*** Begin section ***

-- pv_equiv track=rewrite | github.com/koraniar/dpkg-list-json | dpkg_list_json.py | parseSoftwareVendor
-- ===== SOURCE A (Python) =====
-- def parseSoftwareVendor(vendor, removeEmail):
--     finalVendors = []
--     if removeEmail:
--         vendors = vendor.replace('\n', '').split('>')
--         for vendorEmail in vendors:
--             finalVendors.append(vendorEmail.split('<')[0])
--         return '|'.join(finalVendors)[:-1]
--     return vendor
-- ===== SOURCE B (Python) =====
-- import re
--
-- def parseSoftwareVendor(vendor, removeEmail):
--     if not removeEmail:
--         return vendor
--     s = vendor.replace('\n', '')
--     s = re.sub(r'<[^>]*', '', s)
--     return s.replace('>', '|')[:-1]
-- ===== Notes on version B (the rewrite author's own statement) =====
-- stated objective: idiomatic
-- what changed: Replaces the split-on-'>' loop that collects each piece's part before '<' and joins with '|' by a single global regex substitution re.sub(r'<[^>]*', '', s) followed by replace('>', '|') and the same [:-1] trim.
import Mathlib
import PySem

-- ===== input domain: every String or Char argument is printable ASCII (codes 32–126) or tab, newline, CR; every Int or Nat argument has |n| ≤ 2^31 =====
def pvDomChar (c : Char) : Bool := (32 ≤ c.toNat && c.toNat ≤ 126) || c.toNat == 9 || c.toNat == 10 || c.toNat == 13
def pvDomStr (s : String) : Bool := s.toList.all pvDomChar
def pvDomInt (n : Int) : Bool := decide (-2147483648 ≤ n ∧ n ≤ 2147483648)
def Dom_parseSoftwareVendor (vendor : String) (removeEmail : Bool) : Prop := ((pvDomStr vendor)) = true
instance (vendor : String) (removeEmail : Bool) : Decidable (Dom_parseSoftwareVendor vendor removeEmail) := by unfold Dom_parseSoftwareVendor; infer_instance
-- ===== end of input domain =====

-- B replaces A's split-loop-join with a global "delete '<'…up-to-'>'" substitution plus a character replace (objective: idiomatic); same return value everywhere.

-- ===== PORT A =====
def parseSoftwareVendor (vendor : String) (removeEmail : Bool) : String :=
  if removeEmail then
    -- vendor.replace('\n','').split('>'): the separator ">" is non-empty, so split? is `some` and `.getD []` is unreachable
    let vendors : List String := (PySem.Str.split? (PySem.Str.replace vendor "\n" "") ">").getD []
    -- vendorEmail.split('<')[0]: split with a non-empty separator always yields a non-empty list, so [0] is its head
    let finalVendors : List String :=
      vendors.foldl (fun acc ve => acc ++ [((PySem.Str.split? ve "<").getD []).headD ""]) []
    PySem.Str.slice (PySem.Str.join "|" finalVendors) none (some (-1))
  else vendor

-- ===== PORT B =====
-- hand port of Source B's re.sub(r'<[^>]*', '', s): exact for this pattern — each '<' and the
-- maximal run of non-'>' characters after it is deleted, everything else is kept
def stripEmails : List Char → List Char
  | [] => []
  | c :: rest =>
      if c = '<' then stripEmails (List.dropWhile (fun x => x != '>') rest)
      else c :: stripEmails rest
termination_by l => l.length
decreasing_by
  · have := List.length_dropWhile_le (fun x => x != '>') rest
    simp only [List.length_cons]; omega
  · simp

def parseSoftwareVendor_alt (vendor : String) (removeEmail : Bool) : String :=
  if !removeEmail then vendor
  else
    let s : List Char := (PySem.Str.replace vendor "\n" "").toList
    let t : List Char := stripEmails s
    String.ofList (PySem.Chars.slice (PySem.Chars.replace t ['>'] ['|']) none (some (-1)))

-- ===== PRECONDITION & SPEC =====
def Spec_parseSoftwareVendor (vendor : String) (removeEmail : Bool) (out : String) : Prop := out = parseSoftwareVendor_alt vendor removeEmail
instance (vendor : String) (removeEmail : Bool) (out : String) : Decidable (Spec_parseSoftwareVendor vendor removeEmail out) := by unfold Spec_parseSoftwareVendor; infer_instance

-- ===== CLAIM (what is proved, stated in full; the proofs are below) =====
def Claim_equal_parseSoftwareVendor : Prop := ∀ (vendor : String) (removeEmail : Bool), Dom_parseSoftwareVendor vendor removeEmail → Spec_parseSoftwareVendor vendor removeEmail (parseSoftwareVendor vendor removeEmail)

-- ===== LEMMAS AND PROOFS =====

-- reference single-character splitter: splitC s l = the pieces of l between occurrences of s
def prependHead (p : List Char) : List (List Char) → List (List Char)
  | [] => [p]
  | h :: t => (p ++ h) :: t

def splitC (s : Char) : List Char → List (List Char)
  | [] => [[]]
  | c :: rest => if c = s then [] :: splitC s rest else prependHead [c] (splitC s rest)

theorem prependHead_prependHead (p q : List Char) (X : List (List Char)) :
    prependHead p (prependHead q X) = prependHead (p ++ q) X := by
  cases X <;> simp [prependHead]

theorem prependHead_nil {X : List (List Char)} (h : X ≠ []) : prependHead [] X = X := by
  cases X with
  | nil => exact absurd rfl h
  | cons a t => simp [prependHead]

theorem splitC_ne_nil (s : Char) (l : List Char) : splitC s l ≠ [] := by
  cases l with
  | nil => simp [splitC]
  | cons c rest =>
      simp only [splitC]
      split
      · simp
      · cases h : splitC s rest <;> simp [prependHead]

theorem splitOn_go_single (s : Char) : ∀ (l : List Char) (fuel : Nat) (cur : List Char)
    (acc : List (List Char)), l.length < fuel →
    PySem.Chars.splitOn.go [s] fuel l cur acc = acc.reverse ++ prependHead cur.reverse (splitC s l) := by
  intro l
  induction l with
  | nil =>
      intro fuel cur acc h
      obtain ⟨f, rfl⟩ : ∃ f, fuel = f + 1 := ⟨fuel - 1, by omega⟩
      simp [PySem.Chars.splitOn.go, splitC, prependHead]
  | cons c rest ih =>
      intro fuel cur acc h
      obtain ⟨f, rfl⟩ : ∃ f, fuel = f + 1 := ⟨fuel - 1, by omega⟩
      have hf : rest.length < f := by simpa using h
      by_cases hc : c = s
      · subst hc
        have hpre : List.isPrefixOf [c] (c :: rest) = true := by simp [List.isPrefixOf]
        simp only [PySem.Chars.splitOn.go, hpre, if_true, List.length_cons, List.drop_succ_cons,
          List.length_nil, List.drop_zero]
        rw [ih f [] (cur.reverse :: acc) hf]
        simp only [splitC, List.reverse_cons, List.append_assoc]
        cases hsp : splitC c rest with
        | nil => exact absurd hsp (splitC_ne_nil _ _)
        | cons a t => simp [prependHead]
      · have hpre : List.isPrefixOf [s] (c :: rest) = false := by
          simp [List.isPrefixOf, Ne.symm hc]
        simp only [PySem.Chars.splitOn.go, hpre, Bool.false_eq_true, if_false]
        rw [ih f (c :: cur) acc hf]
        simp [splitC, hc, ← prependHead_prependHead]

theorem splitOn_single (s : Char) (l : List Char) :
    PySem.Chars.splitOn l [s] = splitC s l := by
  unfold PySem.Chars.splitOn
  rw [splitOn_go_single s l (l.length + 1) [] [] (by omega)]
  simp [prependHead_nil (splitC_ne_nil s l)]

theorem replace_go_single (c d : Char) : ∀ (l : List Char) (fuel : Nat) (acc : List Char),
    l.length ≤ fuel →
    PySem.Chars.replace.go [c] [d] fuel l acc
      = acc.reverse ++ l.map (fun x => if x = c then d else x) := by
  intro l
  induction l with
  | nil =>
      intro fuel acc _
      cases fuel <;> simp [PySem.Chars.replace.go]
  | cons x t ih =>
      intro fuel acc h
      obtain ⟨f, rfl⟩ : ∃ f, fuel = f + 1 := ⟨fuel - 1, by simp at h; omega⟩
      have hf : t.length ≤ f := by simpa using h
      by_cases hx : x = c
      · subst hx
        have hpre : List.isPrefixOf [x] (x :: t) = true := by simp [List.isPrefixOf]
        simp only [PySem.Chars.replace.go, hpre, if_true, List.length_cons, List.drop_succ_cons,
          List.length_nil, List.drop_zero]
        rw [ih f ([d].reverse ++ acc) hf]
        simp
      · have hpre : List.isPrefixOf [c] (x :: t) = false := by
          simp [List.isPrefixOf, Ne.symm hx]
        simp only [PySem.Chars.replace.go, hpre, Bool.false_eq_true, if_false]
        rw [ih f (x :: acc) hf]
        simp [hx]

theorem replace_single (l : List Char) (c d : Char) :
    PySem.Chars.replace l [c] [d] = l.map (fun x => if x = c then d else x) := by
  unfold PySem.Chars.replace
  rw [if_neg (by simp), replace_go_single c d l l.length [] le_rfl]
  simp

theorem headD_splitC (c : Char) (v : List Char) :
    (splitC c v).headD [] = v.takeWhile (fun x => x != c) := by
  induction v with
  | nil => simp [splitC]
  | cons x r ih =>
      by_cases hx : x = c
      · subst hx; simp [splitC]
      · cases hsp : splitC c r with
        | nil => exact absurd hsp (splitC_ne_nil c r)
        | cons h t =>
            rw [hsp] at ih
            simp only [List.headD_cons] at ih
            simp [splitC, hx, hsp, prependHead, ih]

theorem splitC_no_sep (s : Char) (w : List Char) (h : ∀ x ∈ w, x ≠ s) :
    splitC s w = [w] := by
  induction w with
  | nil => simp [splitC]
  | cons x w' ih =>
      have hx : x ≠ s := h x (by simp)
      rw [splitC, if_neg hx, ih (fun y hy => h y (by simp [hy]))]
      simp [prependHead]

*** End section ***

**Your task:**
Look above for the line containing "rw [ih f [] (cur.reverse :: acc) hf]" and the line containing "PySem.Chars.replace l [c]". Transcribe both, with the lines between them, exactly.

**The answer:**
        rw [ih f [] (cur.reverse :: acc) hf]
        simp only [splitC, List.reverse_cons, List.append_assoc]
        cases hsp : splitC c rest with
        | nil => exact absurd hsp (splitC_ne_nil _ _)
        | cons a t => simp [prependHead]
      · have hpre : List.isPrefixOf [s] (c :: rest) = false := by
          simp [List.isPrefixOf, Ne.symm hc]
        simp only [PySem.Chars.splitOn.go, hpre, Bool.false_eq_true, if_false]
        rw [ih f (c :: cur) acc hf]
        simp [splitC, hc, ← prependHead_prependHead]

theorem splitOn_single (s : Char) (l : List Char) :
    PySem.Chars.splitOn l [s] = splitC s l := by
  unfold PySem.Chars.splitOn
  rw [splitOn_go_single s l (l.length + 1) [] [] (by omega)]
  simp [prependHead_nil (splitC_ne_nil s l)]

theorem replace_go_single (c d : Char) : ∀ (l : List Char) (fuel : Nat) (acc : List Char),
    l.length ≤ fuel →
    PySem.Chars.replace.go [c] [d] fuel l acc
      = acc.reverse ++ l.map (fun x => if x = c then d else x) := by
  intro l
  induction l with
  | nil =>
      intro fuel acc _
      cases fuel <;> simp [PySem.Chars.replace.go]
  | cons x t ih =>
      intro fuel acc h
      obtain ⟨f, rfl⟩ : ∃ f, fuel = f + 1 := ⟨fuel - 1, by simp at h; omega⟩
      have hf : t.length ≤ f := by simpa using h
      by_cases hx : x = c
      · subst hx
        have hpre : List.isPrefixOf [x] (x :: t) = true := by simp [List.isPrefixOf]
        simp only [PySem.Chars.replace.go, hpre, if_true, List.length_cons, List.drop_succ_cons,
          List.length_nil, List.drop_zero]
        rw [ih f ([d].reverse ++ acc) hf]
        simp
      · have hpre : List.isPrefixOf [c] (x :: t) = false := by
          simp [List.isPrefixOf, Ne.symm hx]
        simp only [PySem.Chars.replace.go, hpre, Bool.false_eq_true, if_false]
        rw [ih f (x :: acc) hf]
        simp [hx]

theorem replace_single (l : List Char) (c d : Char) :
    PySem.Chars.replace l [c] [d] = l.map (fun x => if x = c then d else x) := by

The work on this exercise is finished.